-- the recursive descent at one nesting level, against the token-stack fold:
-- if the closer is found, the tokens consumed so far pop exactly it; if EOF is
-- reached, the suffix is the pending stack above the caller's part.
theorem cbParse_some :
    ∀ (fuel : Nat) (x : Char) (cs : List Char), (x = '}' ∨ x = ']') → cs.length + 1 ≤ fuel →
      (∀ rest, cbParse fuel (some x) cs = (rest, []) →
          rest.length < cs.length ∧
          ∀ stack, (cbLex false false cs).foldl cbBal (x :: stack)
            = (cbLex false false rest).foldl cbBal stack)
      ∧ (∀ rest suf, cbParse fuel (some x) cs = (rest, suf) → suf ≠ [] →
          ∀ stack, (cbLex false false cs).foldl cbBal (x :: stack) = suf ++ stack) := by
  intro fuel
  induction fuel with
  | zero => intro x cs hx h; omega
  | succ fuel ih =>
    intro x cs hx h
    match cs with
    | [] =>
      refine ⟨fun rest hr => by simp [cbParse, cbClos] at hr, fun rest suf hr _ stack => ?_⟩
      simp [cbParse, cbClos] at hr
      obtain ⟨h1, h2⟩ := hr
      subst h1; subst h2
      simp [cbLex]
    | c :: cs =>
      have hfuel : cs.length + 1 ≤ fuel := by simp at h; omega
      have hxb : x ≠ '\\' ∧ x ≠ '"' ∧ x ≠ '{' ∧ x ≠ '[' := by
        rcases hx with hx | hx <;> subst hx <;> refine ⟨by decide, by decide, by decide, by decide⟩
      by_cases hb : c = '\\'
      · subst hb
        have hp : cbParse (fuel+1) (some x) ('\\' :: cs) = cbParse fuel (some x) cs.tail := by
          simp [cbParse]
        have hlex : cbLex false false ('\\' :: cs) = cbLex false false cs.tail := by
          simp [cbLex, cbLex_escape]
        have htlen : cs.tail.length ≤ cs.length := by cases cs <;> simp
        obtain ⟨ih1, ih2⟩ := ih x cs.tail hx (by omega)
        constructor
        · intro rest hr
          rw [hp] at hr
          obtain ⟨hlen, hfold⟩ := ih1 rest hr
          exact ⟨by simp; omega, fun stack => by rw [hlex]; exact hfold stack⟩
        · intro rest suf hr hne stack
          rw [hp] at hr; rw [hlex]; exact ih2 rest suf hr hne stack
      · by_cases hq : c = '"'
        · subst hq
          have hp : cbParse (fuel+1) (some x) ('"' :: cs) = cbParse fuel (some x) (cbSkipStr cs) := by
            simp [cbParse]
          have hlex : cbLex false false ('"' :: cs) = cbLex false false (cbSkipStr cs) := by
            have := cbLex_skipStr cs.length cs le_rfl
            simp [cbLex, this]
          have hslen : (cbSkipStr cs).length ≤ cs.length := cbSkipStr_len cs
          obtain ⟨ih1, ih2⟩ := ih x (cbSkipStr cs) hx (by omega)
          constructor
          · intro rest hr
            rw [hp] at hr
            obtain ⟨hlen, hfold⟩ := ih1 rest hr
            exact ⟨by simp; omega, fun stack => by rw [hlex]; exact hfold stack⟩
          · intro rest suf hr hne stack
            rw [hp] at hr; rw [hlex]; exact ih2 rest suf hr hne stack
        · by_cases ho : c = '{' ∨ c = '['
          · -- opener: recurse one level with closer y, then continue at this level
            have hy : (if c = '{' then '}' else ']') = '}' ∨ (if c = '{' then '}' else ']') = ']' := by
              rcases ho with ho | ho <;> subst ho <;> simp
            rcases h1 : cbParse fuel (some (if c = '{' then '}' else ']')) cs with ⟨rest1, suf1⟩
            have hlex : cbLex false false (c :: cs) = c :: cbLex false false cs := by
              rcases ho with ho | ho <;> subst ho <;> simp [cbLex]
            have hbal : ∀ st : List Char,
                cbBal st c = (if c = '{' then '}' else ']') :: st := by
              intro st; rcases ho with ho | ho <;> subst ho <;> simp [cbBal]
            match suf1, h1 with
            | [], h1 =>
              obtain ⟨hlen1, hfold1⟩ := (ih _ cs hy hfuel).1 rest1 h1
              have hp : cbParse (fuel+1) (some x) (c :: cs) = cbParse fuel (some x) rest1 := by
                rcases ho with ho | ho <;> subst ho <;> simp at h1 <;> simp [cbParse, h1]
              obtain ⟨ih1, ih2⟩ := ih x rest1 hx (by omega)
              constructor
              · intro rest hr
                rw [hp] at hr
                obtain ⟨hlen, hfold⟩ := ih1 rest hr
                refine ⟨by simp; omega, fun stack => ?_⟩
                rw [hlex]
                simp only [List.foldl_cons, hbal]
                rw [hfold1 (x :: stack), hfold stack]
              · intro rest suf hr hne stack
                rw [hp] at hr
                rw [hlex]
                simp only [List.foldl_cons, hbal]
                rw [hfold1 (x :: stack)]
                exact ih2 rest suf hr hne stack
            | s1 :: t1, h1 =>
              have hp : cbParse (fuel+1) (some x) (c :: cs)
                  = (rest1, (s1 :: t1) ++ [x]) := by
                rcases ho with ho | ho <;> subst ho <;> simp at h1 <;> simp [cbParse, h1, cbClos]
              have hfold1 := (ih _ cs hy hfuel).2 rest1 (s1 :: t1) h1 (by simp)
              constructor
              · intro rest hr
                rw [hp] at hr
                simp at hr
              · intro rest suf hr hne stack
                rw [hp] at hr
                obtain ⟨hr1, hr2⟩ := Prod.mk.injEq .. ▸ hr
                subst hr1
                rw [hlex]
                simp only [List.foldl_cons, hbal]
                rw [hfold1 (x :: stack), ← hr2]
                simp
          · by_cases hcx : c = x
            · -- the sought closer: pop and return
              subst hcx
              have hp : cbParse (fuel+1) (some c) (c :: cs) = (cs, []) := by
                simp [cbParse, hb, hq, ho]
              have hlex : cbLex false false (c :: cs) = c :: cbLex false false cs := by
                rcases hx with hx | hx <;> subst hx <;> simp [cbLex]
              constructor
              · intro rest hr
                rw [hp] at hr
                obtain ⟨hr1, -⟩ := Prod.mk.injEq .. ▸ hr
                subst hr1
                refine ⟨by simp, fun stack => ?_⟩
                rw [hlex]
                have : cbBal (c :: stack) c = stack := by
                  rcases hx with hx | hx <;> subst hx <;> simp [cbBal]
                simp only [List.foldl_cons, this]
              · intro rest suf hr hne stack
                rw [hp] at hr
                obtain ⟨-, hr2⟩ := Prod.mk.injEq .. ▸ hr
                exact absurd hr2.symm hne
            · -- ignored character (ordinary, or a closer that does not match)
              have hp : cbParse (fuel+1) (some x) (c :: cs) = cbParse fuel (some x) cs := by
                simp [cbParse, hb, hq, ho, hcx]
              have hstep : ∀ st, (cbLex false false (c :: cs)).foldl cbBal (x :: st)
                  = (cbLex false false cs).foldl cbBal (x :: st) := by
                intro st
                by_cases hbr : c = '}' ∨ c = ']'
                · have hlex : cbLex false false (c :: cs) = c :: cbLex false false cs := by
                    rcases hbr with hbr | hbr <;> subst hbr <;> simp_all [cbLex]
                  have hba : cbBal (x :: st) c = x :: st := by
                    rcases hbr with hbr | hbr <;> subst hbr <;>
                      simp_all [cbBal] <;> exact fun hh => hcx hh.symm
                  rw [hlex]; simp only [List.foldl_cons, hba]
                · have hlex : cbLex false false (c :: cs) = cbLex false false cs := by
                    have h1 : ¬ c = '}' := fun hh => hbr (Or.inl hh)
                    have h2 : ¬ c = ']' := fun hh => hbr (Or.inr hh)
                    have h3 : ¬ c = '{' := fun hh => ho (Or.inl hh)
                    have h4 : ¬ c = '[' := fun hh => ho (Or.inr hh)
                    simp [cbLex, hb, hq, h1, h2, h3, h4]
                  rw [hlex]
              obtain ⟨ih1, ih2⟩ := ih x cs hx hfuel
              constructor
              · intro rest hr
                rw [hp] at hr
                obtain ⟨hlen, hfold⟩ := ih1 rest hr
                exact ⟨by simp; omega, fun stack => by rw [hstep]; exact hfold stack⟩
              · intro rest suf hr hne stack
                rw [hp] at hr; rw [hstep]; exact ih2 rest suf hr hne stack
-- pv_equiv track=rewrite | github.com/cwar/setlist-console | setlist_console/main.py | organize_songs_by_album
-- ===== SOURCE A (Python) =====
-- def organize_songs_by_album(album_data):
--     albums = {}
--     for entry in album_data:
--         album_title = entry["album_title"]
--         song_name = entry["song_name"]
--         if album_title not in albums:
--             albums[album_title] = []
--         albums[album_title].append(song_name)
--     # Sort the albums by title
--     sorted_albums = dict(sorted(albums.items()))
--     return sorted_albums
-- ===== SOURCE B (Python) =====
-- def organize_songs_by_album(album_data):
--     titles = sorted({entry["album_title"] for entry in album_data})
--     return {t: [e["song_name"] for e in album_data if e["album_title"] == t]
--             for t in titles}
-- ===== Notes on version B (the rewrite author's own statement) =====
-- stated objective: alternative
-- what changed: Replaces A's build-a-dict-of-lists-then-sort-the-items with computing the sorted distinct titles first and then building the result with one filtering pass over the data per title (no accumulator dict at all).
import Mathlib
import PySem

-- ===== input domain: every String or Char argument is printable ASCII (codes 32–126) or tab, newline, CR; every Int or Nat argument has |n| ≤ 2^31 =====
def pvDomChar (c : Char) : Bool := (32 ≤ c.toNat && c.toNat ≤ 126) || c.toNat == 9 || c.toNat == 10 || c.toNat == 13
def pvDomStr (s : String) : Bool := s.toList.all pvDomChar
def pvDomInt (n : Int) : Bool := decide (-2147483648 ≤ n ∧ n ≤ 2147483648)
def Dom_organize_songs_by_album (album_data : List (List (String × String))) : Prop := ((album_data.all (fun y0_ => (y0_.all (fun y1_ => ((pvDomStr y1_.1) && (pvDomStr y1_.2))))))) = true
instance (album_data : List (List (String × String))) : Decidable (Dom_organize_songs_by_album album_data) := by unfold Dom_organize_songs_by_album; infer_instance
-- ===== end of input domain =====

-- B replaces A's build-a-dict-then-sort-its-items with sorted-distinct-titles plus one filter pass
-- per title (same return value; neither version mutates its input).

-- ===== PORT A =====
-- entry["k"]: the KeyError case is excluded by Pre_; it is ported as getD with a junk default "".
def organize_songs_by_album (album_data : List (List (String × String))) : List (String × List String) :=
  let albums := album_data.foldl (fun d entry =>
    let album_title := (PySem.Dict.mk entry).getD "album_title" ""
    let song_name := (PySem.Dict.mk entry).getD "song_name" ""
    let d := if d.contains album_title = false then d.insert album_title ([] : List String) else d
    -- albums[album_title].append(song_name): the key is present here, so this is d[k] = d[k] + [s]
    d.modify album_title [] (fun l => l ++ [song_name])) PySem.Dict.empty
  -- sorted(albums.items()): dict keys are unique, so tuple comparison = comparison of the first components
  PySem.List.sorted albums.items (fun p => p.1) false

-- ===== PORT B =====
def organize_songs_by_album_alt (album_data : List (List (String × String))) : List (String × List String) :=
  let titles := PySem.List.sorted
    (PySem.Set.ofList (album_data.map (fun entry => (PySem.Dict.mk entry).getD "album_title" "")))
    (fun t => t) false
  titles.map (fun t =>
    (t, (album_data.filter (fun e => (PySem.Dict.mk e).getD "album_title" "" == t)).map
          (fun e => (PySem.Dict.mk e).getD "song_name" "")))

-- ===== PRECONDITION & SPEC =====
-- Pre_ excludes exactly the inputs where A raises KeyError: an entry missing "album_title" or "song_name".
def Pre_organize_songs_by_album (album_data : List (List (String × String))) : Prop :=
  (album_data.all (fun entry =>
    (PySem.Dict.mk entry).contains "album_title" && (PySem.Dict.mk entry).contains "song_name")) = true
instance (album_data : List (List (String × String))) : Decidable (Pre_organize_songs_by_album album_data) := by unfold Pre_organize_songs_by_album; infer_instance
def pvWitness_organize_songs_by_album : (List (List (String × String))) :=
  [[("album_title", "B"), ("song_name", "s1")], [("album_title", "A"), ("song_name", "s2")],
   [("album_title", "B"), ("song_name", "s3")]]
def Spec_organize_songs_by_album (album_data : List (List (String × String))) (out : List (String × List String)) : Prop := out = organize_songs_by_album_alt album_data
instance (album_data : List (List (String × String))) (out : List (String × List String)) : Decidable (Spec_organize_songs_by_album album_data out) := by unfold Spec_organize_songs_by_album; infer_instance

-- ===== CLAIM (what is proved, stated in full; the proofs are below) =====
def Claim_equal_organize_songs_by_album : Prop := ∀ (album_data : List (List (String × String))), Dom_organize_songs_by_album album_data → Pre_organize_songs_by_album album_data → Spec_organize_songs_by_album album_data (organize_songs_by_album album_data)

-- ===== LEMMAS AND PROOFS =====

-- A's loop body is a single modify: inserting [] first and then appending is appending to the default.
lemma step_eq (d : PySem.Dict String (List String)) (t s : String) :
    (if d.contains t = false then d.insert t ([] : List String) else d).modify t [] (fun l => l ++ [s])
      = d.modify t [] (fun l => l ++ [s]) := by
  by_cases h : d.contains t = false
  · have h0 := PySem.Dict.getD_of_not_contains d (k := t) (d0 := ([] : List String)) h
    simp [h, PySem.Dict.modify, PySem.Dict.insert_insert_self, h0]
  · simp [h]

-- The heart of the equivalence: the sorted items of the grouping dict are the per-title filters
-- over the sorted distinct titles.
lemma dict_sorted_items_eq (es : List (List (String × String))) :
    PySem.List.sorted
      ((es.foldl (fun d e => d.modify ((PySem.Dict.mk e).getD "album_title" "") []
          (fun l => l ++ [(PySem.Dict.mk e).getD "song_name" ""])) PySem.Dict.empty).items)
      (fun p => p.1) false
    = (PySem.List.sorted (PySem.Set.ofList (es.map (fun e => (PySem.Dict.mk e).getD "album_title" ""))) (fun t => t) false).map
        (fun t => (t, (es.filter (fun e => (PySem.Dict.mk e).getD "album_title" "" == t)).map
          (fun e => (PySem.Dict.mk e).getD "song_name" ""))) := by
  set tOf := fun e : List (String × String) => (PySem.Dict.mk e).getD "album_title" "" with htOf
  set sOf := fun e : List (String × String) => (PySem.Dict.mk e).getD "song_name" "" with hsOf
  set D := es.foldl (fun d e => d.modify (tOf e) [] (fun l => l ++ [sOf e])) PySem.Dict.empty with hD
  have hkeys : D.keys = PySem.Set.ofList (es.map tOf) := by
    rw [hD, PySem.Dict.keys_foldl_modify_key]
    rfl
  have hnodup : D.keys.Nodup := by
    rw [hkeys]; exact PySem.Set.nodup_ofList _
  have hgetD : ∀ c, D.getD c [] = (es.filter (fun e => tOf e == c)).map sOf := by
    intro c
    rw [hD, show (es.foldl (fun d e => d.modify (tOf e) [] (fun l => l ++ [sOf e])) PySem.Dict.empty)
        = ((es.map (fun e => (tOf e, sOf e))).foldl (fun d p => d.modify p.1 [] (fun l => l ++ [p.2])) PySem.Dict.empty)
      from (List.foldl_map (f := fun e => (tOf e, sOf e))
        (g := fun (d : PySem.Dict String (List String)) p => d.modify p.1 [] (fun l => l ++ [p.2]))).symm]
    rw [PySem.Dict.getD_foldl_modify_append]
    simp [List.filter_map, Function.comp_def]
  have hitems : D.items = (PySem.Set.ofList (es.map tOf)).map
      (fun t => (t, (es.filter (fun e => tOf e == t)).map sOf)) := by
    rw [PySem.Dict.items_eq_map_keys D hnodup ([] : List String), hkeys]
    exact List.map_congr_left (fun t _ => by rw [hgetD t])
  rw [hitems]
  apply PySem.List.sorted_eq_of_perm_of_pairwise_lt
  · exact (PySem.List.sorted_perm _ _ _).map _
  · have := PySem.List.sorted_ofList_pairwise_lt (es.map tOf)
    exact List.Pairwise.map _ (fun a b h => h) this

-- ===== VERDICT (by name: the statement is the Claim_ definition above) =====
theorem organize_songs_by_album_spec : Claim_equal_organize_songs_by_album := by
  intro album_data _ _
  show _ = _
  unfold organize_songs_by_album organize_songs_by_album_alt
  have hfold : album_data.foldl (fun d entry =>
      let album_title := (PySem.Dict.mk entry).getD "album_title" ""
      let song_name := (PySem.Dict.mk entry).getD "song_name" ""
      let d := if d.contains album_title = false then d.insert album_title ([] : List String) else d
      d.modify album_title [] (fun l => l ++ [song_name])) PySem.Dict.empty
    = album_data.foldl (fun d e => d.modify ((PySem.Dict.mk e).getD "album_title" "") []
        (fun l => l ++ [(PySem.Dict.mk e).getD "song_name" ""])) PySem.Dict.empty := by
    have hfn : (fun (d : PySem.Dict String (List String)) (entry : List (String × String)) =>
        let album_title := (PySem.Dict.mk entry).getD "album_title" ""
        let song_name := (PySem.Dict.mk entry).getD "song_name" ""
        let d := if d.contains album_title = false then d.insert album_title ([] : List String) else d
        d.modify album_title [] (fun l => l ++ [song_name]))
      = (fun (d : PySem.Dict String (List String)) e => d.modify ((PySem.Dict.mk e).getD "album_title" "") []
          (fun l => l ++ [(PySem.Dict.mk e).getD "song_name" ""])) := by
      funext d e
      exact step_eq d _ _
    rw [hfn]
  simp only [hfold]
  exact dict_sorted_items_eq album_data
============================================================
Return, from the data above, each line in which the string "hitems" appears.

  have hitems : D.items = (PySem.Set.ofList (es.map tOf)).map
  rw [hitems]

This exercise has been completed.